Menjadi anak muda itu menyenangkan. Kerjaan kita sepertinya dipenuhi dengan senang-senang. Segala sesuatu, untuk anak muda yang benar-benar berjiwa muda, akan kita lakukan dengan keseruan dan suka cita. Kuliah, saya menjalaninya dengan suka cita. Saya mengambil mata kuliah yang menarik untuk saya, urusan nilai dan sebagainya, alah itu urusan nanti. Yang penting saya suka dan saya bisa mengambil sesuatu darinya.

Untuk mata kuliah yang tidak saya sukai, contohnya segala hal yang berbau tumbuhan, ya saya jalani dengan lapang dada. Saya tetap duduk di kelas, mendengarkan dosen dan mencari hal menarik dan bermanfaat yang bisa saya petik. Saya percaya segala sesuatu, baik yang kita suka maupun tidak kita suka, pasti ada manfaatnya.

Selesai kuliah, biasanya saya berkumpul bersama teman-teman. Ngobrol ngalor ngidul, membicarakan apa saja. Mulai dari politik, isu negara, hingga adik kelas yang pacaran dengan anak fakultas tetangga. Semuanya menyenangkan, diambil serunya.

Selain ngobrol, saya biasanya bermain melepas penat. Walaupun penatnya tak seberapa, tapi keinginan “melepas penat” diada-adakan saja untuk membenarkan permainan yang kami lakukan. Mainnya bisa internetan, nonton film bareng, main kartu atau olahraga seperti futsal dan tenis meja.

Pemikiran bahwa masa muda adalah masa yang menyenangkan ternyata disebabkan oleh masa dewasa yang digambarkan sebagai dunia yang tak menarik dan penuh ketidakseruan. Ketika sudah mencapai dewasa, yang dimulai dengan penganugerahan gelar sarjana, kita dituntut untuk menjadi manusia dewasa sepenuhnya. Kita dituntut untuk berkarir, mandiri dan bertanggung jawab terhadap diri sendiri. Kita dituntut untuk tidak lagi main-main, tidak lagi memperbanyak kegiatan bersuka cita, sebisa mungkin semuanya dipersiapkan untuk masa depan. Untuk membina rumah tangga. Untuk membeli rumah. Untuk membeli kendaraan. Untuk kelak bisa membahagiakan anak dan keluarga. Untuk segala hal normatif yang telah dipatenkan masyarakat untuk kita lakukan.

Maka orang dewasa akan menjalani rutinitas yang membosankan. Mengekang kebebasan. Mematikan kreativitas. Membunuh imajinasi.

Manusia tanpa kebebasan agar terkekang pada suatu ikatan. Seperti belalang yang ditaruh di dalam kotak, setelah dilepas lompatannya pun akan tetap setinggi kotak. Manusia tanpa kreativitas akan mati.
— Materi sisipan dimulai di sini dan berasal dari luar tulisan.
-- pv_equiv track=rewrite | github.com/shaunhegarty/letters-api | config/insertdictionary.py | get_hardest_word
-- ===== SOURCE A (Python) =====
-- Ladder = list[str]
--
-- def get_hardest_word(ladder: Ladder, word_scores: dict[str, int]) -> tuple[str, int]:
--     hardest_word_score: int = 0
--     hardest_word: str = ""
--     for word in ladder:
--         word_score = word_scores.get(word, 0)
--         if word_score > hardest_word_score:
--             hardest_word_score = word_score
--             hardest_word = word
--     return hardest_word, hardest_word_score
-- ===== SOURCE B (Python) =====
-- def get_hardest_word(ladder, word_scores):
--     ranked = sorted(((w, word_scores.get(w, 0)) for w in ladder),
--                     key=lambda p: p[1], reverse=True)
--     if ranked and ranked[0][1] > 0:
--         return ranked[0]
--     return "", 0
-- ===== Notes on version B (the rewrite author's own statement) =====
-- stated objective: alternative
-- what changed: Replaces the running-max scan with a stable descending sort of all (word, score) pairs followed by one head inspection: stability makes the head the first word with maximal score, and the head's score>0 test yields ('', 0) exactly when no word has a positive score.
import Mathlib
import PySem

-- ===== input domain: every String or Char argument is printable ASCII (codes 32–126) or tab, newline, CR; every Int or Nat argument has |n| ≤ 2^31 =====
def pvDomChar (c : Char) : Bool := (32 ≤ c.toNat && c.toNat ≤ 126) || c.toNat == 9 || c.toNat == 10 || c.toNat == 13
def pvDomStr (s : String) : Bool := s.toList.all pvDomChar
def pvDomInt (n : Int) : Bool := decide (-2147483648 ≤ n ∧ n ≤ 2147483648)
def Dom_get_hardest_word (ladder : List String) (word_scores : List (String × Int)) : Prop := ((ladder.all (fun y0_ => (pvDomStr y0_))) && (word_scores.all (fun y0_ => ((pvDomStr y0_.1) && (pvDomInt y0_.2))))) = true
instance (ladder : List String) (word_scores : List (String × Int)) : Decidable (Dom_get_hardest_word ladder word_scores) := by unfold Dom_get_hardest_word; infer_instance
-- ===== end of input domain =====

-- A: running-max scan, strict '>' keeps the first maximal positive word.
-- B: stable descending sort of all (word, score) pairs, then one look at the head.
-- Alternative decomposition (sort-then-select instead of an online scan); equivalence proved on all inputs.

-- ===== PORT A =====
def get_hardest_word (ladder : List String) (word_scores : List (String × Int)) : String × Int :=
  -- state = (hardest_word, hardest_word_score), initialised ("", 0); the loop body is A's 'if'
  ladder.foldl
    (fun st word =>
      let word_score := PySem.Dict.getD (PySem.Dict.mk word_scores) word 0
      if word_score > st.2 then (word, word_score) else st)
    ("", 0)

-- ===== PORT B =====
def get_hardest_word_alt (ladder : List String) (word_scores : List (String × Int)) : String × Int :=
  -- ranked = sorted(((w, word_scores.get(w, 0)) for w in ladder), key=lambda p: p[1], reverse=True)
  let ranked :=
    PySem.List.sorted
      (ladder.map (fun w => (w, PySem.Dict.getD (PySem.Dict.mk word_scores) w 0)))
      (fun p => p.2) true
  -- if ranked and ranked[0][1] > 0: return ranked[0]   /  return "", 0
  match ranked with
  | [] => ("", 0)
  | p :: _ => if p.2 > 0 then p else ("", 0)

-- ===== PRECONDITION & SPEC =====
def Spec_get_hardest_word (ladder : List String) (word_scores : List (String × Int)) (out : String × Int) : Prop := out = get_hardest_word_alt ladder word_scores
instance (ladder : List String) (word_scores : List (String × Int)) (out : String × Int) : Decidable (Spec_get_hardest_word ladder word_scores out) := by unfold Spec_get_hardest_word; infer_instance

-- ===== CLAIM =====
def Claim_equal_get_hardest_word : Prop := ∀ (ladder : List String) (word_scores : List (String × Int)), Dom_get_hardest_word ladder word_scores → Spec_get_hardest_word ladder word_scores (get_hardest_word ladder word_scores)

-- ===== LEMMAS AND PROOFS =====

-- A's loop body, on a prebuilt (word, score) pair
def pvAStep (st p : String × Int) : String × Int := if st.2 < p.2 then p else st

-- A's fold over the ladder is pvAStep folded over the scored pairs
theorem ghw_foldA_eq (ladder : List String) (word_scores : List (String × Int)) :
    get_hardest_word ladder word_scores =
    (ladder.map (fun w => (w, PySem.Dict.getD (PySem.Dict.mk word_scores) w 0))).foldl
      pvAStep ("", 0) := by
  unfold get_hardest_word
  rw [List.foldl_map]
  rfl

-- first-tie max combination is associative
theorem pvAStep_assoc (s x p : String × Int) :
    pvAStep (pvAStep s x) p = pvAStep s (pvAStep x p) := by
  unfold pvAStep
  split_ifs <;> first | rfl | (exfalso; omega)

-- combining a start state s with the fold of (x :: t): s survives iff its score is
-- strictly below the running max of (x :: t), which is the first maximal element
theorem pvAStep_fold_comm (t : List (String × Int)) :
    ∀ s x : String × Int,
      t.foldl pvAStep (pvAStep s x) =
      if s.2 < (t.foldl pvAStep x).2 then t.foldl pvAStep x else s := by
  induction t with
  | nil =>
    intro s x
    simp only [List.foldl_nil]
    rfl
  | cons p r ih =>
    intro s x
    rw [List.foldl_cons, List.foldl_cons, pvAStep_assoc, ih s (pvAStep x p)]

-- head of an insertBy step depends only on the old head
theorem head?_insertBy {α : Type} (before : α → α → Bool) (x : α) (acc : List α) :
    (PySem.List.insertBy before x acc).head? =
    some (match acc.head? with
          | none => x
          | some y => if before x y then x else y) := by
  cases acc with
  | nil => rfl
  | cons y ys =>
    unfold PySem.List.insertBy
    by_cases h : before x y
    · simp [h]
    · simp [h]

-- head of the insertion-sort fold is the pvAStep running max (over an Option accumulator)
theorem head?_sorted_fold (xs : List (String × Int)) :
    ∀ acc : List (String × Int),
      (xs.foldl (fun a x => PySem.List.insertBy (fun a b => decide (b.2 < a.2)) x a) acc).head? =
      xs.foldl (fun h x =>
          some (match h with
                | none => x
                | some y => pvAStep y x)) acc.head? := by
  induction xs with
  | nil => intro acc; rfl
  | cons p r ih =>
    intro acc
    rw [List.foldl_cons, List.foldl_cons, ih, head?_insertBy]
    congr 1
    cases acc.head? with
    | none => rfl
    | some y =>
      simp only [pvAStep]
      by_cases h : y.2 < p.2 <;> simp [h]

-- the Option running max from a some-state is A's fold
theorem option_fold_some (xs : List (String × Int)) :
    ∀ s : String × Int,
      xs.foldl (fun h x =>
          some (match h with
                | none => x
                | some y => pvAStep y x)) (some s) =
      some (xs.foldl pvAStep s) := by
  induction xs with
  | nil => intro s; rfl
  | cons p r ih => intro s; rw [List.foldl_cons, List.foldl_cons]; exact ih (pvAStep s p)

-- A's fold equals B's sort-then-select, for any scored pair list
theorem ghw_main (scored : List (String × Int)) :
    scored.foldl pvAStep ("", 0) =
    (match PySem.List.sorted scored (fun p => p.2) true with
     | [] => (("" : String), (0 : Int))
     | p :: _ => if p.2 > 0 then p else ("", 0)) := by
  cases scored with
  | nil => rfl
  | cons q t =>
    have hsorted : PySem.List.sorted (q :: t) (fun p : String × Int => p.2) true =
        (q :: t).foldl (fun a x => PySem.List.insertBy (fun a b => decide (b.2 < a.2)) x a) [] := rfl
    have hhead : (PySem.List.sorted (q :: t) (fun p : String × Int => p.2) true).head? =
        some (t.foldl pvAStep q) := by
      rw [hsorted, head?_sorted_fold (q :: t) []]
      exact option_fold_some t q
    cases hrk : PySem.List.sorted (q :: t) (fun p : String × Int => p.2) true with
    | nil => rw [hrk] at hhead; simp at hhead
    | cons m rest =>
      rw [hrk] at hhead
      simp only [List.head?_cons, Option.some.injEq] at hhead
      rw [List.foldl_cons]
      rw [pvAStep_fold_comm t ("", 0) q, ← hhead]

-- ===== VERDICT =====
theorem get_hardest_word_spec : Claim_equal_get_hardest_word := by
  intro ladder word_scores _
  unfold Spec_get_hardest_word
  simp only [get_hardest_word_alt]
  rw [ghw_foldA_eq]
  exact ghw_main _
Manusia tanpa imajinasi akan berhenti bermimpi. Berhenti pada keadaan dan tak mau lepas dari zona aman.

Maka benarlah kata bang Rhoma, masa muda masa yang berapi-api. Di masa ini, kita melihat segalanya mungkin. Kita bermimpi. Kita berimajinasi.

Tetapi ada yang lebih baik dari menjadi anak muda. Jika mesin waktu ada, maka saya akan kembali ke masa saya TK. Masa ketika saya berlari kencang saja saya sudah menjadi pemain sepak bola. Masa ketika saya bernyanyi di depan cermin saja saya sudah merasa menjadi idola. Masa ketika saya tidak peduli perkataan orang dan saya tak punya sedikit pun rasa takut untuk bercita-cita.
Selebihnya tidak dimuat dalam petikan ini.